Manipulating three-dimensional (3D) deformable objects presents significant challenges for robotic systems due to their infinite-dimensional state space and complex deformable dynamics. This paper proposes a novel model-free approach for shape control with constraints imposed on key points. Unlike existing methods that rely on feature dimensionality reduction, the proposed controller leverages the coordinates of key points as the feature vector, which are extracted from the deformable object's point cloud using deep learning methods. This approach not only reduces the dimensionality of the feature space but also retains the spatial information of the object. By extracting key points, the manipulation of deformable objects is simplified into a visual servoing problem, where the shape dynamics are described using a deformation Jacobian matrix. To enhance control accuracy, a prescribed performance control method is developed by integrating barrier Lyapunov functions (BLF) to enforce constraints on the key points. The stability of the closed-loop system is rigorously analyzed and verified using the Lyapunov method. Experimental results further demonstrate the effectiveness and robustness of the proposed method.
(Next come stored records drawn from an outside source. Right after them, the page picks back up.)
-- pv_equiv track=rewrite | github.com/tedchengf/ECL_Experiment2 | stimuli.py | subset_dicts_geq
-- ===== SOURCE A (Python) =====
-- def subset_dicts_geq(A, B):
-- 	if len(A) == 0: return True
-- 	for k_a in A:
-- 		v_a = A[k_a]
-- 		if k_a in B:
-- 			v_b = B[k_a]
-- 			if v_b < v_a: return False
-- 		else:
-- 			return False
-- 	return True
-- ===== SOURCE B (Python) =====
-- def subset_dicts_geq(A, B):
-- 	# Sort both key sets and walk them with a two-pointer merge:
-- 	# advance through B's sorted keys looking for each of A's sorted keys in order,
-- 	# comparing values on a match.  Correct because sorted orders align matching keys.
-- 	ka = sorted(A)
-- 	kb = sorted(B)
-- 	i = j = 0
-- 	while i < len(ka):
-- 		if j == len(kb):
-- 			return False
-- 		a, b = ka[i], kb[j]
-- 		if b < a:
-- 			j += 1
-- 		elif b == a:
-- 			if B[b] < A[a]:
-- 				return False
-- 			i += 1
-- 			j += 1
-- 		else:
-- 			return False
-- 	return True
-- ===== Notes on version B (the rewrite author's own statement) =====
-- stated objective: alternative
-- what changed: Replaced the per-key hash-lookup loop by a sort-then-merge: both key sets are sorted and walked with a two-pointer scan that matches A's keys against B's in order, comparing values on each match.
import Mathlib
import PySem

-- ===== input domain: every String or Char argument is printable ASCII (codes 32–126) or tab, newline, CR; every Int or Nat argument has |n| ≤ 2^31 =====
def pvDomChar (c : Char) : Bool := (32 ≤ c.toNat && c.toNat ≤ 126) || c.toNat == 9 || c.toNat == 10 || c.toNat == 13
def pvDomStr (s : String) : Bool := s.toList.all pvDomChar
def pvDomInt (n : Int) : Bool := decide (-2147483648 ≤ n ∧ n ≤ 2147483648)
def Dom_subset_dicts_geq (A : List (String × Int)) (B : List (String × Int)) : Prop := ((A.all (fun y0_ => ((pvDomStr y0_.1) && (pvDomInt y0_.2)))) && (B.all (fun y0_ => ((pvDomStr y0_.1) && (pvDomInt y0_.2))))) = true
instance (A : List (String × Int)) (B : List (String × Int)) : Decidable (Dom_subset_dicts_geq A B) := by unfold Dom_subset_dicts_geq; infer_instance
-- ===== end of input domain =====

-- B replaces A's per-key hash-lookup loop by a sort-then-merge two-pointer scan over both sorted key lists (objective: alternative).


-- ===== PORT A =====
-- the 'for k_a in A' loop, with A's early returns
def goA (dA dB : PySem.Dict String Int) : List String → Bool
  | [] => true
  | k :: ks =>
    match dA.get? k with          -- v_a = A[k_a]; k_a comes from A's keys, so this is always `some`
    | some va =>
      if dB.contains k then       -- if k_a in B
        match dB.get? k with      -- v_b = B[k_a]; guarded by the contains test, always `some`
        | some vb => if vb < va then false else goA dA dB ks
        | none => false
      else false
    | none => false

def subset_dicts_geq (A : List (String × Int)) (B : List (String × Int)) : Bool :=
  let dA := PySem.Dict.ofList A
  let dB := PySem.Dict.ofList B
  if dA.size == 0 then true
  else goA dA dB dA.keys

-- ===== PORT B =====
-- the two-pointer 'while i < len(ka)' merge; consuming the heads of ka/kb is advancing i/j
def goB (dA dB : PySem.Dict String Int) : List String → List String → Bool
  | [], _ => true                              -- i reached len(ka)
  | _ :: _, [] => false                        -- j == len(kb)
  | a :: as, b :: bs =>
    if b < a then goB dA dB (a :: as) bs       -- j += 1
    else if b == a then
      match dB.get? b, dA.get? a with          -- B[b], A[a]
      | some vb, some va => if vb < va then false else goB dA dB as bs   -- i += 1; j += 1
      | _, _ => false
    else false
termination_by ka kb => ka.length + kb.length

def subset_dicts_geq_alt (A : List (String × Int)) (B : List (String × Int)) : Bool :=
  let dA := PySem.Dict.ofList A
  let dB := PySem.Dict.ofList B
  let ka := PySem.List.sorted dA.keys (fun x => x) false   -- ka = sorted(A)
  let kb := PySem.List.sorted dB.keys (fun x => x) false   -- kb = sorted(B)
  goB dA dB ka kb

-- ===== PRECONDITION & SPEC =====
def Spec_subset_dicts_geq (A : List (String × Int)) (B : List (String × Int)) (out : Bool) : Prop := out = subset_dicts_geq_alt A B
instance (A : List (String × Int)) (B : List (String × Int)) (out : Bool) : Decidable (Spec_subset_dicts_geq A B out) := by unfold Spec_subset_dicts_geq; infer_instance

-- ===== CLAIM (what is proved, stated in full; the proofs are below) =====
def Claim_equal_subset_dicts_geq : Prop := ∀ (A : List (String × Int)) (B : List (String × Int)), Dom_subset_dicts_geq A B → Spec_subset_dicts_geq A B (subset_dicts_geq A B)

-- ===== LEMMAS AND PROOFS =====

-- the order-free characterisation both loops are reduced to
def chk (dA dB : PySem.Dict String Int) (kb : List String) (k : String) : Bool :=
  decide (k ∈ kb) &&
    (match dB.get? k, dA.get? k with
     | some vb, some va => decide (va ≤ vb)
     | _, _ => false)

theorem all_congr_mem {α : Type} (l : List α) (f g : α → Bool)
    (h : ∀ x ∈ l, f x = g x) : l.all f = l.all g := by
  induction l with
  | nil => rfl
  | cons x xs ih =>
    simp only [List.all_cons, h x (List.mem_cons_self ..),
      ih (fun y hy => h y (List.mem_cons_of_mem _ hy))]

-- A's loop over any key list equals the pointwise check
theorem goA_eq_all (dA dB : PySem.Dict String Int) (ks : List String) :
    goA dA dB ks = ks.all (chk dA dB dB.keys) := by
  induction ks with
  | nil => rfl
  | cons k ks ih =>
    simp only [goA, List.all_cons]
    cases hA : dA.get? k with
    | none => simp [chk, hA]
    | some va =>
      by_cases hc : dB.contains k
      · have hm : k ∈ dB.keys := (PySem.Dict.contains_iff_mem_keys ..).mp hc
        cases hB : dB.get? k with
        | none => exact absurd hB ((not_iff_not.mpr (PySem.Dict.get?_eq_none_iff_not_mem_keys ..)).mpr (by simpa using hm))
        | some vb =>
          by_cases hlt : vb < va
          · simp [hc, hlt, chk, hA, hB, hm, not_le.mpr hlt]
          · simp [hc, hlt, chk, hA, hB, hm, not_lt.mp hlt, ih]
      · have hm : k ∉ dB.keys := fun h => by
          simp [(PySem.Dict.contains_iff_mem_keys dB k).mpr h] at hc
        simp [hc, chk, hm]

-- B's merge over strictly sorted key lists equals the pointwise check
theorem goB_eq_all (dA dB : PySem.Dict String Int) (kb : List String) :
    ∀ ka : List String, ka.Pairwise (· < ·) → kb.Pairwise (· < ·) →
      goB dA dB ka kb = ka.all (chk dA dB kb) := by
  induction kb with
  | nil =>
    intro ka _ _
    cases ka with
    | nil => simp [goB]
    | cons a as => simp [goB, chk]
  | cons b bs ih =>
    intro ka hka hkb
    cases ka with
    | nil => simp [goB]
    | cons a as =>
      have hkb' : bs.Pairwise (· < ·) := hkb.tail
      have hb_lt : ∀ x ∈ bs, b < x := fun x hx => (List.pairwise_cons.mp hkb).1 x hx
      have ha_lt : ∀ x ∈ as, a < x := fun x hx => (List.pairwise_cons.mp hka).1 x hx
      rcases lt_trichotomy b a with hba | hba | hba
      · -- b < a: no element of a :: as can equal b
        have hne : ∀ x ∈ a :: as, x ≠ b := by
          intro x hx
          have hbx : b < x := by
            rcases List.mem_cons.mp hx with rfl | hx'
            · exact hba
            · exact lt_trans hba (ha_lt x hx')
          exact fun h => lt_irrefl b (h ▸ hbx)
        rw [goB, if_pos hba, ih _ hka hkb']
        refine (all_congr_mem _ _ _ ?_).symm
        intro x hx
        simp [chk, List.mem_cons, hne x hx]
      · -- b = a: match
        subst hba
        have hne : ∀ x ∈ as, x ≠ b := by
          intro x hx
          exact fun h => lt_irrefl b (h ▸ ha_lt x hx)
        rw [goB, if_neg (lt_irrefl b), if_pos (by simp)]
        cases hB : dB.get? b with
        | none => simp [chk, hB]
        | some vb =>
          cases hA : dA.get? b with
          | none => simp [chk, hB, hA]
          | some va =>
            show (if vb < va then false else goB dA dB as bs) = _
            by_cases hlt : vb < va
            · simp [hlt, chk, hB, hA, List.all_cons, not_le.mpr hlt]
            · rw [if_neg hlt, ih as hka.tail hkb']
              simp only [List.all_cons, chk, hB, hA]
              rw [all_congr_mem as (chk dA dB bs) (chk dA dB (b :: bs))
                (by intro x hx; simp [chk, List.mem_cons, hne x hx])]
              simp [not_lt.mp hlt]
      · -- a < b: a not in b :: bs, loop returns False
        have hnot : a ∉ b :: bs := by
          intro h
          rcases List.mem_cons.mp h with rfl | h'
          · exact lt_irrefl _ hba
          · exact lt_irrefl _ (lt_trans hba (hb_lt a h'))
        rw [goB, if_neg (not_lt.mpr (le_of_lt hba)),
          if_neg (by simp; exact ne_of_gt hba)]
        simp [List.all_cons, chk, hnot]

theorem pairwise_lt_sorted_keys (d : PySem.Dict String Int) (h : d.keys.Nodup) :
    (PySem.List.sorted d.keys (fun x => x) false).Pairwise (· < ·) := by
  have hperm := PySem.List.sorted_perm d.keys (fun x : String => x) false
  have hnd : (PySem.List.sorted d.keys (fun x => x) false).Nodup :=
    hperm.nodup_iff.mpr h
  have hle : (PySem.List.sorted d.keys (fun x => x) false).Pairwise (· ≤ ·) :=
    PySem.List.sorted_pairwise d.keys (fun x => x)
  exact (hle.and hnd).imp (fun h => lt_of_le_of_ne h.1 h.2)

theorem subset_dicts_geq_eq (A B : List (String × Int)) :
    subset_dicts_geq A B = subset_dicts_geq_alt A B := by
  unfold subset_dicts_geq subset_dicts_geq_alt
  simp only []
  set dA := PySem.Dict.ofList A with hdA
  set dB := PySem.Dict.ofList B with hdB
  have hpa := pairwise_lt_sorted_keys dA (hdA ▸ PySem.Dict.nodup_keys_ofList A)
  have hpb := pairwise_lt_sorted_keys dB (hdB ▸ PySem.Dict.nodup_keys_ofList B)
  rw [goB_eq_all dA dB _ _ hpa hpb]
  have hmemb : ∀ x, (x ∈ PySem.List.sorted dB.keys (fun x => x) false) ↔ x ∈ dB.keys :=
    fun x => PySem.List.mem_sorted ..
  have hcongr : ∀ x ∈ PySem.List.sorted dA.keys (fun x => x) false,
      chk dA dB (PySem.List.sorted dB.keys (fun x => x) false) x = chk dA dB dB.keys x := by
    intro x _; simp [chk, hmemb x]
  rw [all_congr_mem _ _ _ hcongr]
  have hperm : (PySem.List.sorted dA.keys (fun x => x) false).Perm dA.keys :=
    PySem.List.sorted_perm ..
  have hall : (PySem.List.sorted dA.keys (fun x => x) false).all (chk dA dB dB.keys)
      = dA.keys.all (chk dA dB dB.keys) := by
    apply Bool.eq_iff_iff.mpr
    simp only [List.all_eq_true]
    exact ⟨fun h x hx => h x (hperm.mem_iff.mpr hx), fun h x hx => h x (hperm.mem_iff.mp hx)⟩
  rw [hall, ← goA_eq_all]
  by_cases hz : dA.size == 0
  · have hk : dA.keys = [] := by
      have : dA.keys.length = 0 := by
        simpa [PySem.Dict.keys, PySem.Dict.size] using (by simpa using hz : dA.size = 0)
      exact List.eq_nil_of_length_eq_zero this
    simp [hz, hk, goA]
  · simp [hz]

-- ===== VERDICT (by name: the statement is the Claim_ definition above) =====
theorem subset_dicts_geq_spec : Claim_equal_subset_dicts_geq := by
  intro A B _
  exact subset_dicts_geq_eq A B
翻译：三维变形物体的操纵因其无限维状态空间和复杂的变形动力学而对机器人系统提出了重大挑战。本文提出了一种新颖的无模型方法，用于在关键点上施加约束的形状控制。与现有依赖特征降维的方法不同，所提出的控制器利用关键点的坐标作为特征向量，这些关键点是通过深度学习方法从变形物体的点云中提取的。该方法不仅降低了特征空间的维度，还保留了物体的空间信息。通过提取关键点，变形物体的操纵被简化为一个视觉伺服问题，其中形状动力学使用变形雅可比矩阵进行描述。为了提高控制精度，通过集成障碍李雅普诺夫函数（BLF）来对关键点施加约束，从而开发了一种预定性能控制方法。闭环系统的稳定性通过李雅普诺夫方法进行了严格的分析和验证。实验结果进一步证明了所提方法的有效性和鲁棒性。